● **TASK BRIEF**: From the first line of the entries below to the line with "def pvDomInt (n", give each line again exactly.

● **Collected data**:
-- pv_equiv track=rewrite | github.com/Grounddriller/LeetCode | grokking-schedule-tasks-on-minimum-machines.py | minimum_machines
-- ===== SOURCE A (Python) =====
-- import heapq
--
-- def minimum_machines(tasks):
--     if not tasks:
--         return 0
--
--     tasks.sort(key=lambda x: x[0])
--
--     min_heap = []
--
--     heapq.heappush(min_heap, tasks[0][1])
--
--     for i in range(1, len(tasks)):
--         start, end = tasks[i]
--
--         if start >= min_heap[0]:
--             heapq.heappop(min_heap)
--
--         heapq.heappush(min_heap, end)
--
--     return len(min_heap)
-- ===== SOURCE B (Python) =====
-- def minimum_machines(tasks):
--     # Sweep the tasks in order of start time.  When a task starts it needs a
--     # machine of its own, plus one for every earlier task still running
--     # (i.e. whose end is after this start); the answer is the largest such
--     # demand seen.
--     tasks.sort(key=lambda x: x[0])
--     best = 0
--     for i in range(len(tasks)):
--         s = tasks[i][0]
--         running = 1 + sum(1 for _, e in tasks[:i] if e > s)
--         best = max(best, running)
--     return best
-- ===== Notes on version B (the rewrite author's own statement) =====
-- stated objective: alternative
-- what changed: Replaces the heap simulation (push each end, pop the minimum end when a start can reuse a machine) by a direct sweep over the start-sorted tasks: each task needs one machine plus one per earlier task still running at its start, and the answer is the maximum such demand.
import Mathlib
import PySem

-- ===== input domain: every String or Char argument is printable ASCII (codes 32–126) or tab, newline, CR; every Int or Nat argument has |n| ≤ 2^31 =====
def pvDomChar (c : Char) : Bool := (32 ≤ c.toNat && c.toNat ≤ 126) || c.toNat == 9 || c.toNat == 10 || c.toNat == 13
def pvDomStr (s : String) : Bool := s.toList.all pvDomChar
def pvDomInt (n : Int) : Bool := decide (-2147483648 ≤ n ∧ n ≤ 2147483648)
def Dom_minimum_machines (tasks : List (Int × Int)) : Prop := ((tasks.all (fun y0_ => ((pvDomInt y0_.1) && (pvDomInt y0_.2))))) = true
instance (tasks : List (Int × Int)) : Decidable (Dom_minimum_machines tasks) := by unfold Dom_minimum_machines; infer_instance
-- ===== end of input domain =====

-- B replaces A's heap simulation by a direct max-demand sweep over the start-sorted tasks
-- (alternative algorithm, not faster).  Both A and B sort `tasks` in place; the equivalence
-- proved here is about the return value (the in-place-sort side effect is the same in A and B).

-- ===== PORT A =====
-- A observes the heapq min-heap only through min_heap[0] (its minimum), heapq.heappop (which
-- removes the minimum) and len; the heap is therefore ported by that contract, as a plain list
-- holding the multiset of end times (push = cons, pop = erase the minimum) — exact for exactly
-- these three operations.
def pvHeapStep (h : List Int) (t : Int × Int) : List Int :=
  let h1 :=
    match PySem.List.min? h (fun x => x) with
    | some m => if m ≤ t.1 then h.erase m else h   -- 'if start >= min_heap[0]: heapq.heappop(min_heap)'
    | none => h                                    -- unreachable: the heap is never empty in the loop
  t.2 :: h1                                        -- 'heapq.heappush(min_heap, end)'

def minimum_machines (tasks : List (Int × Int)) : Int :=
  if tasks = [] then 0
  else
    let ts := PySem.List.sorted tasks (fun x => x.1) false
    match ts with
    | [] => 0                                      -- unreachable: ts is a permutation of tasks ≠ []
    | t0 :: rest => ((rest.foldl pvHeapStep [t0.2]).length : Int)

-- ===== PORT B =====
-- one iteration of Source B's loop (i is the Python loop index)
def pvBStep (ts : List (Int × Int)) (best : Int) (i : Int) : Int :=
  let s := (PySem.List.pyGetD ts i (0, 0)).1                   -- 's = tasks[i][0]'
  let running := (PySem.List.slice ts none (some i)).foldl     -- 'running = 1 + sum(1 for _, e in tasks[:i] if e > s)'
    (fun c q => if s < q.2 then c + 1 else c) 1
  max best running                                             -- 'best = max(best, running)'

def minimum_machines_alt (tasks : List (Int × Int)) : Int :=
  let ts := PySem.List.sorted tasks (fun x => x.1) false
  (PySem.List.pyRange 0 (PySem.List.len ts) 1).foldl (pvBStep ts) 0

-- ===== PRECONDITION & SPEC =====
def Spec_minimum_machines (tasks : List (Int × Int)) (out : Int) : Prop := out = minimum_machines_alt tasks
instance (tasks : List (Int × Int)) (out : Int) : Decidable (Spec_minimum_machines tasks out) := by unfold Spec_minimum_machines; infer_instance

-- ===== CLAIM (what is proved, stated in full; the proofs are below) =====
def Claim_equal_minimum_machines : Prop := ∀ (tasks : List (Int × Int)), Dom_minimum_machines tasks → Spec_minimum_machines tasks (minimum_machines tasks)

-- ===== LEMMAS AND PROOFS =====

-- the demand Source B computes at a task t whose strict predecessors (in sorted order) are `pref`
def pvCval (pref : List (Int × Int)) (t : Int × Int) : Int :=
  (pref.countP (fun q => decide (t.1 < q.2)) : Int) + 1

-- Source B's loop, abstractly: running max of pvCval over growing prefixes
def pvBestAux : List (Int × Int) → List (Int × Int) → Int → Int
  | _, [], b => b
  | p, t :: rest, b => pvBestAux (p ++ [t]) rest (max b (pvCval p t))

lemma pv_foldl_count (l : List (Int × Int)) (s a : Int) :
    l.foldl (fun c q => if s < q.2 then c + 1 else c) a
      = a + (l.countP (fun q => decide (s < q.2)) : Int) := by
  induction l generalizing a with
  | nil => simp
  | cons q l ih =>
    by_cases hq : s < q.2
    · simp [hq, ih]; ring
    · simp [hq, ih]

-- B's port computes pvBestAux
lemma pvB_fold (ts : List (Int × Int)) :
    ∀ (n k : Nat) (b : Int), ts.length - k = n → k ≤ ts.length →
      (PySem.List.pyRange (k : Int) (PySem.List.len ts) 1).foldl (pvBStep ts) b
        = pvBestAux (ts.take k) (ts.drop k) b := by
  intro n
  induction n with
  | zero =>
    intro k b hn hk
    have hk' : k = ts.length := by omega
    subst hk'
    rw [PySem.List.pyRange_one_eq_nil (by simp)]
    simp [pvBestAux]
  | succ n ih =>
    intro k b hn hk
    have hlt : k < ts.length := by omega
    rw [PySem.List.pyRange_one_cons (by simp; omega), List.foldl_cons]
    have hget : PySem.List.pyGetD ts (k : Int) ((0 : Int), (0 : Int)) = ts[k] := by
      rw [PySem.List.pyGetD_natCast]
      exact List.getD_eq_getElem ts _ hlt
    have hslice : PySem.List.slice ts none (some (k : Int)) = ts.take k :=
      PySem.List.slice_to_natCast ts k
    have hstep : pvBStep ts b (k : Int) = max b (pvCval (ts.take k) ts[k]) := by
      rw [pvBStep, hget, hslice, pv_foldl_count, pvCval]
      omega
    rw [hstep]
    have hdrop : ts.drop k = ts[k] :: ts.drop (k + 1) := List.drop_eq_getElem_cons hlt
    have htake : ts.take (k + 1) = ts.take k ++ [ts[k]] := by
      rw [List.take_add_one, List.getElem?_eq_getElem hlt]
      rfl
    rw [hdrop, pvBestAux]
    have hcast2 : ((k : Int) + 1) = ((k + 1 : Nat) : Int) := by push_cast; ring
    rw [hcast2, ih (k + 1) _ (by omega) (by omega), htake]

-- A's heap loop computes pvBestAux: invariant — the heap h together with the multiset `popped`
-- of already-popped ends is a permutation of the ends of the processed prefix p, every popped
-- end is ≤ every remaining start, and the running best b equals the heap size.
lemma pvA_loop :
    ∀ (rest p : List (Int × Int)) (h popped : List Int) (b : Int),
      (p.map Prod.snd).Perm (h ++ popped) →
      (∀ x ∈ popped, ∀ q ∈ rest, x ≤ q.1) →
      rest.Pairwise (fun a c => a.1 ≤ c.1) →
      (h.length : Int) = b →
      ((rest.foldl pvHeapStep h).length : Int) = pvBestAux p rest b := by
  intro rest
  induction rest with
  | nil =>
    intro p h popped b _ _ _ hb
    simpa [pvBestAux] using hb
  | cons t rest ih =>
    intro p h popped b hperm hpop hsorted hb
    rw [List.foldl_cons, pvBestAux]
    -- the demand at t, reduced to a count over the heap
    have hcval : pvCval p t = (h.countP (fun x => decide (t.1 < x)) : Int) + 1 := by
      have h2 : p.countP (fun q => decide (t.1 < q.2))
          = (p.map Prod.snd).countP (fun x => decide (t.1 < x)) := by
        rw [List.countP_map]; rfl
      have h3 : (p.map Prod.snd).countP (fun x => decide (t.1 < x))
          = h.countP (fun x => decide (t.1 < x))
            + popped.countP (fun x => decide (t.1 < x)) := by
        rw [hperm.countP_eq, List.countP_append]
      have h4 : popped.countP (fun x => decide (t.1 < x)) = 0 := by
        apply List.countP_eq_zero.mpr
        intro x hx
        have := hpop x hx t (by simp)
        simpa using (by omega : ¬ t.1 < x)
      rw [pvCval, h2, h3, h4]
      push_cast
      ring
    have hpop' : ∀ x ∈ popped, ∀ q ∈ rest, x ≤ q.1 := fun x hx q hq =>
      hpop x hx q (List.mem_cons_of_mem _ hq)
    have hfuture : ∀ q ∈ rest, t.1 ≤ q.1 := fun q hq =>
      (List.pairwise_cons.mp hsorted).1 q hq
    have hsorted' := (List.pairwise_cons.mp hsorted).2
    rcases hmin : PySem.List.min? h (fun x => x) with _ | m
    · -- empty heap (unreachable in A, but the invariant closes it anyway)
      have hnil : h = [] := (PySem.List.min?_eq_none_iff h (fun x => x)).mp hmin
      subst hnil
      have hb0 : b = 0 := by simpa using hb.symm
      have hstep : pvHeapStep [] t = [t.2] := by simp [pvHeapStep, hmin]
      rw [hstep]
      have hcv : pvCval p t = 1 := by simpa using hcval
      rw [hcv, hb0]
      apply ih (p ++ [t]) [t.2] popped 1 ?_ hpop' hsorted' (by simp)
      have e1 : (p.map Prod.snd ++ [t.2]).Perm (popped ++ [t.2]) := by
        simpa using hperm.append_right [t.2]
      have e2 : (popped ++ [t.2]).Perm (t.2 :: popped) := List.perm_append_singleton _ _
      simpa using e1.trans e2
    · have hm : m ∈ h := PySem.List.min?_mem hmin
      have hperm_m : h.Perm (m :: h.erase m) := List.perm_cons_erase hm
      by_cases hcond : m ≤ t.1
      · -- pop branch: heap size unchanged, new demand ≤ b
        have hstep : pvHeapStep h t = t.2 :: h.erase m := by
          simp [pvHeapStep, hmin, hcond]
        have hcnt_erase : h.countP (fun x => decide (t.1 < x))
            = (h.erase m).countP (fun x => decide (t.1 < x)) := by
          have hnotlt : ¬ t.1 < m := by omega
          rw [hperm_m.countP_eq, List.countP_cons]
          simp [hnotlt]
        have hlen_erase : (h.erase m).length + 1 = h.length := by
          have := hperm_m.length_eq
          simpa using this.symm
        have hcle : pvCval p t ≤ b := by
          rw [hcval, hcnt_erase]
          have := List.countP_le_length (l := h.erase m) (p := fun x => decide (t.1 < x))
          omega
        have hmax : max b (pvCval p t) = b := max_eq_left hcle
        rw [hstep, hmax]
        apply ih (p ++ [t]) (t.2 :: h.erase m) (m :: popped) b ?_ ?_ hsorted' ?_
        · have e1 : (p.map Prod.snd ++ [t.2]).Perm ((h ++ popped) ++ [t.2]) :=
            hperm.append_right _
          have e2 : ((h ++ popped) ++ [t.2]).Perm (t.2 :: (h ++ popped)) :=
            List.perm_append_singleton _ _
          have e3 : (t.2 :: (h ++ popped)).Perm (t.2 :: (m :: (h.erase m ++ popped))) :=
            (hperm_m.append_right popped).cons _
          have e4 : (m :: (h.erase m ++ popped)).Perm (h.erase m ++ m :: popped) :=
            List.perm_middle.symm
          simpa using ((e1.trans e2).trans e3).trans (e4.cons t.2)
        · intro x hx q hq
          rcases List.mem_cons.mp hx with hx1 | hx2
          · subst hx1; exact le_trans hcond (hfuture q hq)
          · exact hpop' x hx2 q hq
        · simp only [List.length_cons]
          omega
      · -- no pop: every heap element is > t.1, heap grows, new demand = b + 1
        have hstep : pvHeapStep h t = t.2 :: h := by
          simp [pvHeapStep, hmin, hcond]
        have hall : ∀ x ∈ h, t.1 < x := by
          intro x hx
          have := PySem.List.min?_isMin hmin x hx
          simp only at this
          omega
        have hcnt_full : h.countP (fun x => decide (t.1 < x)) = h.length :=
          List.countP_eq_length.mpr (fun x hx => by simpa using hall x hx)
        have hcv : pvCval p t = b + 1 := by
          rw [hcval, hcnt_full]; omega
        have hmax : max b (pvCval p t) = b + 1 := by
          rw [hcv]; omega
        rw [hstep, hmax]
        apply ih (p ++ [t]) (t.2 :: h) popped (b + 1) ?_ hpop' hsorted' ?_
        · have e1 : (p.map Prod.snd ++ [t.2]).Perm ((h ++ popped) ++ [t.2]) :=
            hperm.append_right _
          have e2 : ((h ++ popped) ++ [t.2]).Perm (t.2 :: (h ++ popped)) :=
            List.perm_append_singleton _ _
          simpa using e1.trans e2
        · simp only [List.length_cons]
          omega

-- ===== VERDICT (by name: the statement is the Claim_ definition above) =====
theorem minimum_machines_spec : Claim_equal_minimum_machines := by
  intro tasks _
  unfold Spec_minimum_machines
  by_cases htask : tasks = []
  · subst htask; rfl
  · rcases hts : PySem.List.sorted tasks (fun x => x.1) false with _ | ⟨t0, rest⟩
    · exact absurd ((PySem.List.sorted_eq_nil_iff tasks (fun x => x.1) false).mp hts) htask
    · have hA : minimum_machines tasks = ((rest.foldl pvHeapStep [t0.2]).length : Int) := by
        rw [minimum_machines, if_neg htask]
        simp only [hts]
      have hB : minimum_machines_alt tasks
          = (PySem.List.pyRange 0 (PySem.List.len (t0 :: rest)) 1).foldl
              (pvBStep (t0 :: rest)) 0 := by
        rw [minimum_machines_alt]
        simp only [hts]
      rw [hA, hB]
      have hfold := pvB_fold (t0 :: rest) (t0 :: rest).length 0 0 rfl (by omega)
      simp only [Nat.cast_zero, List.take_zero, List.drop_zero] at hfold
      rw [hfold, pvBestAux]
      have hcv : pvCval [] t0 = 1 := by simp [pvCval]
      rw [hcv]
      have hpw : rest.Pairwise (fun a c : Int × Int => a.1 ≤ c.1) := by
        have := PySem.List.sorted_pairwise (xs := tasks) (key := fun x : Int × Int => x.1)
        rw [hts] at this
        exact (List.pairwise_cons.mp this).2
      have := pvA_loop rest [t0] [t0.2] [] 1 (by simp) (by simp) hpw (by simp)
      simpa using this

● **ANSWER AREA**:
-- pv_equiv track=rewrite | github.com/Grounddriller/LeetCode | grokking-schedule-tasks-on-minimum-machines.py | minimum_machines
-- ===== SOURCE A (Python) =====
-- import heapq
--
-- def minimum_machines(tasks):
--     if not tasks:
--         return 0
--
--     tasks.sort(key=lambda x: x[0])
--
--     min_heap = []
--
--     heapq.heappush(min_heap, tasks[0][1])
--
--     for i in range(1, len(tasks)):
--         start, end = tasks[i]
--
--         if start >= min_heap[0]:
--             heapq.heappop(min_heap)
--
--         heapq.heappush(min_heap, end)
--
--     return len(min_heap)
-- ===== SOURCE B (Python) =====
-- def minimum_machines(tasks):
--     # Sweep the tasks in order of start time.  When a task starts it needs a
--     # machine of its own, plus one for every earlier task still running
--     # (i.e. whose end is after this start); the answer is the largest such
--     # demand seen.
--     tasks.sort(key=lambda x: x[0])
--     best = 0
--     for i in range(len(tasks)):
--         s = tasks[i][0]
--         running = 1 + sum(1 for _, e in tasks[:i] if e > s)
--         best = max(best, running)
--     return best
-- ===== Notes on version B (the rewrite author's own statement) =====
-- stated objective: alternative
-- what changed: Replaces the heap simulation (push each end, pop the minimum end when a start can reuse a machine) by a direct sweep over the start-sorted tasks: each task needs one machine plus one per earlier task still running at its start, and the answer is the maximum such demand.
import Mathlib
import PySem

-- ===== input domain: every String or Char argument is printable ASCII (codes 32–126) or tab, newline, CR; every Int or Nat argument has |n| ≤ 2^31 =====
def pvDomChar (c : Char) : Bool := (32 ≤ c.toNat && c.toNat ≤ 126) || c.toNat == 9 || c.toNat == 10 || c.toNat == 13
def pvDomStr (s : String) : Bool := s.toList.all pvDomChar
def pvDomInt (n : Int) : Bool := decide (-2147483648 ≤ n ∧ n ≤ 2147483648)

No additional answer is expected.